(Collected data entries)
::::
theorem bfs_eq (fa : List Int) : brute_force_simon fa = brute_force_simon_alt fa := by
  by_cases hcase : (0 : Int) < (fa.length : Int) ∧ PySem.Int.band (fa.length : Int) ((fa.length : Int) - 1) = 0
  · obtain ⟨hn, hband⟩ := hcase
    have hm0 : 0 < fa.length := by exact_mod_cast hn
    have hNat : fa.length &&& (fa.length - 1) = 0 := by
      have h1 : ((fa.length : Int)) - 1 = ((fa.length - 1 : Nat) : Int) := by omega
      rw [h1, PySem.Int.band_natCast] at hband
      exact_mod_cast hband
    have hpow : fa.length = 2 ^ Nat.log2 fa.length := and_pred_pow2 fa.length hm0 hNat
    set k := Nat.log2 fa.length with hk
    have hlen2k : ((fa.length : Nat) : Int) = ((2^k : Nat) : Int) := by exact_mod_cast hpow
    have hpown : ((2:Int))^k = (fa.length : Int) := by rw [hlen2k]; push_cast; ring
    have hpinfo : power_of_two_info (fa.length : Int) = (true, some (k : Int)) := by
      unfold power_of_two_info
      rw [if_neg (by omega), if_pos (by simp [hband])]
      simp only [Int.toNat_natCast]
      rw [hk]
    have hbl : PySem.Int.bitLength (fa.length : Int) = k + 1 := by
      rw [hlen2k]
      exact bitLength_pow2 k
    -- reduce both sides
    rw [brute_force_simon, brute_force_simon_alt]
    rw [hpinfo]
    simp only [Option.getD_some, Int.toNat_natCast, hpown, hbl]
    have hBcond : ¬ ((decide ((fa.length : Int) ≤ 0) || (PySem.Int.band (fa.length : Int) ((fa.length : Int) - 1) != 0)) = true) := by
      simp only [hband, bne_self_eq_false, Bool.or_false, decide_eq_true_eq]
      omega
    rw [if_neg hBcond]
    rw [show (((k+1 : Nat) : Int) - 1) = (k : Int) by push_cast; ring]
    -- naming the common structures
    have hdf : (PySem.List.pyRange 0 (fa.length : Int) 1).foldl
        (fun d s =>
          let y := (PySem.List.pyGet? fa s).getD 0
          let d := if d.contains y then d else d.insert y []
          d.modify y [] (fun l => l ++ [s])) PySem.Dict.empty = dictFold fa (vr fa) := rfl
    have hord : PySem.List.sorted (PySem.List.pyRange 0 (fa.length : Int) 1)
        (fun i => (PySem.List.pyGet? fa i).getD 0) = ordL fa := rfl
    have hrs : ∀ xs : List Int, xs.foldl
        (fun (runs : List (List Int)) (i : Int) =>
          match PySem.List.pyGet? runs (-1) with
          | some r =>
            if (PySem.List.pyGet? fa ((PySem.List.pyGet? r (-1)).getD 0)).getD 0
                 == (PySem.List.pyGet? fa i).getD 0 then
              runs.dropLast ++ [r ++ [i]]
            else runs ++ [[i]]
          | none => runs ++ [[i]]) [] = xs.foldl (runStep fa) [] := fun _ => rfl
    rw [hdf, hord, hrs]
    -- the runs
    have hsorted : List.Pairwise (fun a b => valOf fa a ≤ valOf fa b) (ordL fa) :=
      PySem.List.sorted_pairwise (vr fa) (valOf fa)
    rw [runs_eq fa (ordL fa) hsorted]
    -- permutation facts
    have hperm : (ordL fa).Perm (vr fa) := PySem.List.sorted_perm (vr fa) (valOf fa) false
    have hKperm : (PySem.Set.ofList ((ordL fa).map (valOf fa)) : List Int).Perm (KA fa) :=
      ofList_perm_congr (hperm.map (valOf fa))
    have hgperm : ∀ y : Int, ((ordL fa).filter (fun i => valOf fa i == y)).Perm (grpA fa y) :=
      fun y => hperm.filter _
    have hVA : (dictFold fa (vr fa)).values = (KA fa).map (fun y => grpA fa y) := by
      rw [dictFold_values, dictFold_keys]
      rfl
    have hsize : (dictFold fa (vr fa)).size = (KA fa).length := by
      rw [dictFold_size, dictFold_keys]
      rfl
    rw [hVA, hsize, List.length_map, hKperm.length_eq]
    by_cases hc1 : ((((KA fa).length : Int)) == (fa.length : Int)) = true
    · rw [if_pos hc1, if_pos hc1, zfill_empty_repeat]
    · rw [if_neg hc1, if_neg hc1]
      by_cases hbad : ∃ g ∈ (KA fa).map (fun y => grpA fa y), g.length ≠ 2
      · have hbadB : ∃ g ∈ (PySem.Set.ofList ((ordL fa).map (valOf fa)) : List Int).map
            (fun y => (ordL fa).filter (fun i => valOf fa i == y)), g.length ≠ 2 := by
          obtain ⟨g, hg, hglen⟩ := hbad
          obtain ⟨y, hy, rfl⟩ := List.mem_map.mp hg
          refine ⟨(ordL fa).filter (fun i => valOf fa i == y), List.mem_map_of_mem (hKperm.mem_iff.mpr hy), ?_⟩
          rw [(hgperm y).length_eq]
          exact hglen
        rw [(xorLoop_none_iff _ _).mpr hbad, (xorLoop_none_iff _ _).mpr hbadB]
      · have hall : ∀ g ∈ (KA fa).map (fun y => grpA fa y), g.length = 2 := by
          intro g hg
          by_contra hne
          exact hbad ⟨g, hg, hne⟩
        have hallB : ∀ g ∈ (PySem.Set.ofList ((ordL fa).map (valOf fa)) : List Int).map
            (fun y => (ordL fa).filter (fun i => valOf fa i == y)), g.length = 2 := by
          intro g hg
          obtain ⟨y, hy, rfl⟩ := List.mem_map.mp hg
          rw [(hgperm y).length_eq]
          exact hall _ (List.mem_map_of_mem (hKperm.mem_iff.mp hy))
        rw [xorLoop_some _ _ hall, xorLoop_some _ _ hallB]
        have hofl : ∀ l : List Int, l.foldl PySem.Set.add PySem.Set.empty = PySem.Set.ofList l :=
          fun _ => rfl
        rw [hofl, hofl]
        dsimp only
        have hCperm : (PySem.Set.ofList ((((PySem.Set.ofList ((ordL fa).map (valOf fa)) : List Int).map
              (fun y => (ordL fa).filter (fun i => valOf fa i == y))).map xr)) : List Int).Perm
            (PySem.Set.ofList (((KA fa).map (fun y => grpA fa y)).map xr)) := by
          apply ofList_perm_congr
          rw [List.map_map, List.map_map]
          have hcongr : (PySem.Set.ofList ((ordL fa).map (valOf fa)) : List Int).map
              (xr ∘ fun y => (ordL fa).filter (fun i => valOf fa i == y))
              = (PySem.Set.ofList ((ordL fa).map (valOf fa)) : List Int).map (xr ∘ fun y => grpA fa y) := by
            apply List.map_congr_left
            intro y hy
            have hyA : y ∈ KA fa := hKperm.mem_iff.mp hy
            have h2 : ((ordL fa).filter (fun i => valOf fa i == y)).length = 2 := by
              rw [(hgperm y).length_eq]
              exact hall _ (List.mem_map_of_mem hyA)
            exact perm_pair_xr (hgperm y) h2
          rw [hcongr]
          exact hKperm.map _
        rw [hCperm.length_eq]
        by_cases hone : (((PySem.Set.ofList (((KA fa).map (fun y => grpA fa y)).map xr) : List Int).length : Int)) ≠ 1
        · rw [if_pos hone, if_pos hone]
        · rw [if_neg hone, if_neg hone]
          have h1 : (PySem.Set.ofList (((KA fa).map (fun y => grpA fa y)).map xr) : List Int).length = 1 := by
            omega
          obtain ⟨c, hc⟩ := List.length_eq_one_iff.mp h1
          have hCB : (PySem.Set.ofList ((((PySem.Set.ofList ((ordL fa).map (valOf fa)) : List Int).map
              (fun y => (ordL fa).filter (fun i => valOf fa i == y))).map xr)) : List Int) = [c] :=
            List.Perm.eq_singleton (hc ▸ hCperm)
          rw [hc, hCB]
  · -- not a power of two: both return the same error string
    have hp : power_of_two_info (fa.length : Int) = (false, none) := by
      unfold power_of_two_info
      by_cases h : (fa.length : Int) ≤ 0
      · rw [if_pos h]
      · rw [if_neg h, if_neg (by
          simp only [beq_iff_eq]
          exact fun hb => hcase ⟨by omega, hb⟩)]
    rw [brute_force_simon, brute_force_simon_alt, hp]
    rw [if_pos (by
      by_cases h : (fa.length : Int) ≤ 0
      · have h0 : fa = [] := by
          have h1 : fa.length = 0 := by omega
          simpa using h1
        simp [h0]
      · have : PySem.Int.band (fa.length : Int) ((fa.length : Int) - 1) ≠ 0 :=
          fun hb => hcase ⟨by omega, hb⟩
        simp [this])]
::::
Can you repeat, word for word, every line above from the one containing "exact hbad ⟨g, hg, hne⟩" down to the one containing "rw [xorLoop_some _", including both?

          exact hbad ⟨g, hg, hne⟩
        have hallB : ∀ g ∈ (PySem.Set.ofList ((ordL fa).map (valOf fa)) : List Int).map
            (fun y => (ordL fa).filter (fun i => valOf fa i == y)), g.length = 2 := by
          intro g hg
          obtain ⟨y, hy, rfl⟩ := List.mem_map.mp hg
          rw [(hgperm y).length_eq]
          exact hall _ (List.mem_map_of_mem (hKperm.mem_iff.mp hy))
        rw [xorLoop_some _ _ hall, xorLoop_some _ _ hallB]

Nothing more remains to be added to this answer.